1. Log on to the Alibaba Cloud E-MapReduce console.
  2. At the top of the navigation bar, click Data Platform.
  3. In the Actions column, click Design Workflow of the specified project.
  4. On the left side of the Job Editing page, right-click on the folder you want to operate and select New Job.
  5. In the New Job dialog box, enter the job name and job description.
  6. Select a Hadoop job type to create a Hadoop MapReduce job. This type of job is Hadoop job submitted in the background via the following process.
    hadoop jar xxx.jar [MainClass] -Dxxx ....
  7. Click OK.
    Note You can also create subfolder, rename folder, and delete folder by right-clicking on the folder.
  8. Fill in the Content field with command line parameters to be provided to submit this job. Please note that content to be filled in this Content field shall be started with the first parameter after hadoop jar. That is to say, in the content box, the address for jar to be provided to run this job shall be first followed by [MainClass], and you can provide other command line parameters themselves.

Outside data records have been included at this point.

-- pv_equiv track=rewrite | github.com/rmorriscpux/daily-coding-challenges | challenge_289.py | hasForcedWin
-- ===== SOURCE A (Python) =====
-- from typing import List
--
-- def hasForcedWin(heaps: List[int]) -> bool:
--     # Assert all positive integers in non-empty list.
--     assert heaps
--     assert all(map(lambda i: i > 0, heaps))
--     # Misere rule: Player who takes the last item loses. A special case needs to be made for when all heaps contain just 1 item.
--     if all(map(lambda i: i == 1, heaps)):
--         return not(len(heaps) % 2) # True if number of heaps is even, False if number of heaps is odd.
--     # Get bitwise XOR value of the initial state.
--     xor_val = 0
--     for h in heaps:
--         xor_val ^= h
--     # If the XOR of xor_val and a given heap is less than the total items in that heap,
--     # then it is possible to remove items from that heap such that the overall XOR value of all heaps is 0.
--     for h in heaps:
--         if xor_val ^ h < h:
--             return True
--
--     return False
-- ===== SOURCE B (Python) =====
-- from typing import List
--
-- def hasForcedWin(heaps: List[int]) -> bool:
--     assert heaps
--     assert all(map(lambda i: i > 0, heaps))
--     # Misere special case: every heap holds a single item.
--     if max(heaps) == 1:
--         return len(heaps) % 2 == 0
--     # Column-wise bit counting: a forced win exists iff some bit position is
--     # set in an odd number of heaps (i.e. the nim-sum is nonzero).
--     width = max(h.bit_length() for h in heaps)
--     for b in range(width):
--         if sum((h >> b) & 1 for h in heaps) % 2 == 1:
--             return True
--     return False
-- ===== Notes on version B (the rewrite author's own statement) =====
-- stated objective: alternative
-- what changed: A folds the heaps into a running XOR and then scans for a heap h with xor^h < h; B never computes a nim-sum: it counts, column by column, how many heaps have each bit position set and answers True iff some column count is odd (and tests the misere all-ones case via max(heaps)==1 instead of an all()-scan).
import Mathlib
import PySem

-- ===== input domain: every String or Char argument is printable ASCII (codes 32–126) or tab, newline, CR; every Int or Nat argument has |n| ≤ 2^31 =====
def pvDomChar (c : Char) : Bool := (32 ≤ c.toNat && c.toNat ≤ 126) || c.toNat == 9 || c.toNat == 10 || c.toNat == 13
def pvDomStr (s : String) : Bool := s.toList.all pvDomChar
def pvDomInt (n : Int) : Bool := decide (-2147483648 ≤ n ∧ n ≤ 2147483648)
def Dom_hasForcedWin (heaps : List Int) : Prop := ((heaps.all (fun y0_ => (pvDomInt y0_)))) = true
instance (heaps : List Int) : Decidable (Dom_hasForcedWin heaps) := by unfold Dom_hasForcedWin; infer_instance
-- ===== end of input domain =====

-- B answers by column-wise bit counting (some bit set in an odd number of heaps) instead of A's
-- running XOR plus scan for a heap h with xor^h < h (objective: alternative algorithm).

-- ===== PORT A =====
def hasForcedWin (heaps : List Int) : Bool :=
  -- assert heaps; assert all(i > 0)  → Pre_hasForcedWin
  if heaps.all (fun i => i == 1) then
    heaps.length % 2 == 0          -- not(len(heaps) % 2)
  else
    let xorVal := heaps.foldl (fun a h => PySem.Int.bxor a h) 0
    heaps.any (fun h => decide (PySem.Int.bxor xorVal h < h))

-- ===== PORT B =====
-- h.bit_length() for the positive h admitted by Pre_ is Nat.size h.toNat; Python's max over the
-- nonempty generator is the running max (initial 0 is below every bit length of a positive heap).
def hasForcedWin_alt (heaps : List Int) : Bool :=
  if PySem.List.max? heaps (fun y => y) == some (1 : Int) then
    heaps.length % 2 == 0
  else
    let width := heaps.foldl (fun a h => max a h.toNat.size) 0
    (List.range width).any (fun b =>
      (heaps.foldl (fun a h => a + ((h.toNat >>> b) &&& 1)) 0) % 2 == 1)

-- ===== PRECONDITION & SPEC =====
-- Pre_ = exactly the inputs where A's two asserts pass: non-empty, all heaps positive.
def Pre_hasForcedWin (heaps : List Int) : Prop := heaps ≠ [] ∧ ∀ h ∈ heaps, 0 < h
instance (heaps : List Int) : Decidable (Pre_hasForcedWin heaps) := by unfold Pre_hasForcedWin; infer_instance
def pvWitness_hasForcedWin : List Int := [1, 2, 4]
def Spec_hasForcedWin (heaps : List Int) (out : Bool) : Prop := out = hasForcedWin_alt heaps
instance (heaps : List Int) (out : Bool) : Decidable (Spec_hasForcedWin heaps out) := by unfold Spec_hasForcedWin; infer_instance

-- ===== CLAIM (what is proved, stated in full; the proofs are below) =====
def Claim_equal_hasForcedWin : Prop := ∀ (heaps : List Int), Dom_hasForcedWin heaps → Pre_hasForcedWin heaps → Spec_hasForcedWin heaps (hasForcedWin heaps)

-- ===== LEMMAS AND PROOFS =====

-- For a nonempty positive list, running max = 1 iff every element is 1.
theorem foldl_max_one_iff (t : List Int) (x : Int) (hx : 0 < x) (hpos : ∀ h ∈ t, 0 < h) :
    (t.foldl max x = 1) ↔ (x = 1 ∧ ∀ h ∈ t, h = 1) := by
  induction t generalizing x with
  | nil => simp
  | cons y ys ih =>
    have hy : 0 < y := hpos y (by simp)
    rw [List.foldl_cons, ih (max x y) (lt_max_of_lt_left hx) (fun h hm => hpos h (by simp [hm]))]
    constructor
    · rintro ⟨hmax, hall⟩
      have hx1 : x ≤ 1 := le_trans (le_max_left x y) (le_of_eq hmax)
      have hy1 : y ≤ 1 := le_trans (le_max_right x y) (le_of_eq hmax)
      exact ⟨by omega, by intro h hm; rcases List.mem_cons.mp hm with rfl | hm; omega; exact hall h hm⟩
    · rintro ⟨hx1, hall⟩
      have hy1 : y = 1 := hall y (by simp)
      exact ⟨by simp [hx1, hy1], fun h hm => hall h (by simp [hm])⟩

theorem shift_and_one (h b : Nat) : (h >>> b) &&& 1 = if h.testBit b then 1 else 0 := by
  rw [Nat.and_one_is_mod, Nat.testBit_eq_decide_div_mod_eq, Nat.shiftRight_eq_div_pow]
  rcases Nat.mod_two_eq_zero_or_one (h / 2 ^ b) with e | e <;> simp [e]

-- Column sum parity over the list = bit b of the xor fold.
theorem bitsum_parity (ns : List Nat) (b a x : Nat) (hax : (a % 2 == 1) = x.testBit b) :
    ((ns.foldl (fun a h => a + ((h >>> b) &&& 1)) a) % 2 == 1)
      = (ns.foldl (fun a h => a ^^^ h) x).testBit b := by
  induction ns generalizing a x with
  | nil => exact hax
  | cons h t ih =>
    simp only [List.foldl_cons]
    apply ih
    rw [Nat.testBit_xor, shift_and_one, ← hax]
    cases hb : h.testBit b <;> rcases Nat.mod_two_eq_zero_or_one a with e | e <;>
      simp [e, Nat.add_mod]

theorem xor_fold_lt (ns : List Nat) (w a : Nat) (ha : a < 2 ^ w)
    (hns : ∀ n ∈ ns, n < 2 ^ w) : ns.foldl (fun a h => a ^^^ h) a < 2 ^ w := by
  induction ns generalizing a with
  | nil => exact ha
  | cons h t ih =>
    exact ih _ (Nat.xor_lt_two_pow ha (hns h (by simp)))
      (fun n hm => hns n (by simp [hm]))

-- the Int xor-fold over nonnegative heaps is the cast of the Nat xor-fold
theorem foldl_bxor_natCast (l : List Int) (hpos : ∀ h ∈ l, 0 ≤ h) (a : Nat) :
    l.foldl (fun a h => PySem.Int.bxor a h) (a : Int)
      = ((l.map Int.toNat).foldl (fun a h => a ^^^ h) a : Nat) := by
  induction l generalizing a with
  | nil => simp
  | cons x xs ih =>
    have hx : (0:Int) ≤ x := hpos x (by simp)
    have hx' : ((x.toNat : Nat) : Int) = x := Int.toNat_of_nonneg hx
    have : PySem.Int.bxor (a : Int) x = ((a ^^^ x.toNat : Nat) : Int) := by
      rw [← hx']; exact PySem.Int.bxor_natCast a x.toNat
    simp only [List.foldl_cons, List.map_cons, this]
    exact ih (fun h hm => hpos h (by simp [hm])) _

theorem testBit_log2_self (n : Nat) (hn : n ≠ 0) : n.testBit n.log2 = true := by
  have h1 : 2 ^ n.log2 ≤ n := Nat.log2_self_le hn
  have h2 : n < 2 ^ (n.log2 + 1) := (Nat.log2_lt hn).mp (Nat.lt_succ_self _)
  rw [Nat.testBit_eq_decide_div_mod_eq]
  have hd1 : 1 ≤ n / 2 ^ n.log2 := (Nat.one_le_div_iff (Nat.two_pow_pos _)).mpr h1
  have hd2 : n / 2 ^ n.log2 < 2 := Nat.div_lt_of_lt_mul (by rw [pow_succ] at h2; omega)
  have : n / 2 ^ n.log2 = 1 := by omega
  simp [this]

-- if a bit of the xor-fold is set, some element has that bit set
theorem exists_testBit_of_foldl (l : List Nat) (a k : Nat)
    (h : (l.foldl (fun a h => a ^^^ h) a).testBit k = true) :
    a.testBit k = true ∨ ∃ h ∈ l, h.testBit k = true := by
  induction l generalizing a with
  | nil => exact Or.inl h
  | cons x xs ih =>
    rcases ih _ (by simpa using h) with h' | ⟨y, hy, hb⟩
    · rw [Nat.testBit_xor] at h'
      cases hax : a.testBit k
      · right; exact ⟨x, by simp, by simp [hax] at h'; exact h'⟩
      · exact Or.inl rfl
    · exact Or.inr ⟨y, by simp [hy], hb⟩

-- some heap h satisfies x ^^^ h < h when h carries the top bit of x
theorem xor_lt_of_testBit (x h : Nat) (hx : x ≠ 0) (hb : h.testBit x.log2 = true) :
    x ^^^ h < h := by
  refine Nat.lt_of_testBit x.log2 ?_ hb ?_
  · rw [Nat.testBit_xor, testBit_log2_self x hx, hb]; rfl
  · intro j hj
    have hxj : x.testBit j = false :=
      Nat.testBit_lt_two_pow ((Nat.log2_lt hx).mp hj)
    rw [Nat.testBit_xor, hxj]; simp

theorem hasForcedWin_spec' (heaps : List Int) (hpre : Pre_hasForcedWin heaps) :
    hasForcedWin heaps = hasForcedWin_alt heaps := by
  obtain ⟨hne, hpos⟩ := hpre
  have hnn : ∀ h ∈ heaps, (0:Int) ≤ h := fun h hm => le_of_lt (hpos h hm)
  unfold hasForcedWin hasForcedWin_alt
  obtain ⟨x0, t, rfl⟩ : ∃ x t, heaps = x :: t := by
    cases heaps with
    | nil => exact absurd rfl hne
    | cons x t => exact ⟨x, t, rfl⟩
  -- the two branch conditions agree: all-ones ↔ max = 1
  have hcond : (PySem.List.max? (x0 :: t) (fun y => y) == some (1 : Int))
      = (x0 :: t).all (fun i => i == 1) := by
    rw [PySem.List.max?_id_cons]
    have hiff := foldl_max_one_iff t x0 (hpos x0 (by simp)) (fun h hm => hpos h (by simp [hm]))
    rw [Bool.eq_iff_iff]
    simp only [beq_iff_eq, Option.some.injEq, List.all_eq_true, List.forall_mem_cons]
    rw [hiff]
  rw [hcond]
  by_cases hall : (x0 :: t).all (fun i => i == 1) = true
  · simp [hall]
  · simp only [hall, Bool.false_eq_true, if_false]
    set ns := (x0 :: t).map Int.toNat with hns
    set x : Nat := ns.foldl (fun a h => a ^^^ h) 0 with hxdef
    have hcast : (x0 :: t).foldl (fun a h => PySem.Int.bxor a h) 0 = (x : Int) := by
      have h0 := foldl_bxor_natCast (x0 :: t) hnn 0
      rw [Nat.cast_zero] at h0
      exact h0
    rw [hcast]
    set width := (x0 :: t).foldl (fun a h => max a h.toNat.size) 0 with hwidth
    -- A's scan is decide (x ≠ 0)
    have hAside : (x0 :: t).any (fun h => decide (PySem.Int.bxor (x : Nat) h < h))
        = decide (x ≠ 0) := by
      by_cases hx0 : x = 0
      · rw [hx0]
        simp only [Nat.cast_zero]
        have hz : ∀ h ∈ (x0 :: t), PySem.Int.bxor 0 h = h := by
          intro h hm
          rw [PySem.Int.bxor_comm]
          simp [PySem.Int.bxor_zero]
        rw [List.any_eq_false.mpr (by intro h hm; simp [hz h hm])]
        simp
      · have hbit : x.testBit x.log2 = true := testBit_log2_self x hx0
        rcases exists_testBit_of_foldl ns 0 x.log2 (hxdef ▸ hbit) with h0 | ⟨hn, hmem, hb⟩
        · simp at h0
        · rcases List.mem_map.mp hmem with ⟨h, hm, rfl⟩
          have hnn' : ((h.toNat : Nat) : Int) = h := Int.toNat_of_nonneg (hnn h hm)
          have hlt : x ^^^ h.toNat < h.toNat := xor_lt_of_testBit x h.toNat hx0 hb
          have : PySem.Int.bxor (x : Int) h < h := by
            rw [← hnn', PySem.Int.bxor_natCast]
            exact_mod_cast hlt
          rw [List.any_eq_true.mpr ⟨h, hm, by simpa using this⟩]
          simp [hx0]
    -- B's column scan is decide (x ≠ 0) too
    have hparity : ∀ b, (((x0 :: t).foldl (fun a h => a + ((h.toNat >>> b) &&& 1)) 0) % 2 == 1)
        = x.testBit b := by
      intro b
      have hm : ns.foldl (fun a h => a + ((h >>> b) &&& 1)) 0
          = (x0 :: t).foldl (fun a h => a + ((h.toNat >>> b) &&& 1)) 0 := by
        rw [hns, List.foldl_map]
      rw [← hm, hxdef]
      exact bitsum_parity ns b 0 0 (by simp)
    have hBside : (List.range width).any
          (fun b => ((x0 :: t).foldl (fun a h => a + ((h.toNat >>> b) &&& 1)) 0) % 2 == 1)
        = decide (x ≠ 0) := by
      simp only [hparity]
      by_cases hx0 : x = 0
      · simp [hx0]
      · have hbound : ∀ n ∈ ns, n < 2 ^ width := by
          intro n hmem
          rcases List.mem_map.mp hmem with ⟨h, hm, rfl⟩
          have hsz : h.toNat.size ≤ width :=
            (PySem.List.le_foldl_max_nat (x0 :: t) (fun h => h.toNat.size) 0).2 h hm
          exact lt_of_lt_of_le (Nat.lt_size_self _) (Nat.pow_le_pow_right (by omega) hsz)
        have hlt : x < 2 ^ width := xor_fold_lt ns width 0 (Nat.two_pow_pos _) hbound
        have hlg : x.log2 < width := (Nat.log2_lt hx0).mpr hlt
        rw [List.any_eq_true.mpr ⟨x.log2, List.mem_range.mpr hlg, testBit_log2_self x hx0⟩]
        simp [hx0]
    rw [hAside, hBside]

-- ===== VERDICT (by name: the statement is the Claim_ definition above) =====
theorem hasForcedWin_spec : Claim_equal_hasForcedWin := by
  intro heaps _ hpre
  exact hasForcedWin_spec' heaps hpre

    For instance, you want to submit a Hadoop sleep job which doesn't write/read any date, then this job will succeed only by submitting mapper reducer tasks to the cluster and waiting for each task to sleep for a while. In Hadoop (e.g. hadoop-2.6.0), this job is packaged in hadoop-mapreduce-client-jobclient-2.6.0-tests.jar of the Hadoop release version. If this job is submitted from the command line, the command will be:
    hadoop jar /path/to/hadoop-mapreduce-client-jobclient-2.6.0-tests.jar sleep -m 3 -r 3 -mt 100 -rt 100
    To configure this job in E-MapReduce, in the Content field, enter the following content:
    /path/to/hadoop-mapreduce-client-jobclient-2.6.0-tests.jar sleep -m 3 -r 3 -mt 100 -rt 100
    The jar package path used here is an absolute path on the E-MapReduce host. There is a problem that the user may put these jar packages anywhere, and as the cluster is created and released, these jar packages become unavailable as they are released. Therefore, upload the jar package using the following methods:
    1. Users send their own jar packages to the bucket of the OSS for storage. When you configure the parameters for hadoop, click Select OSS path to select and execute the jar package you want from the OSS directory. System will then auto-complete the OSS address for jar packages. Be sure to switch the prefix of the jar for your code to ossref (click switch resource type), to ensure that the jar package is downloaded correctly by MapReduce.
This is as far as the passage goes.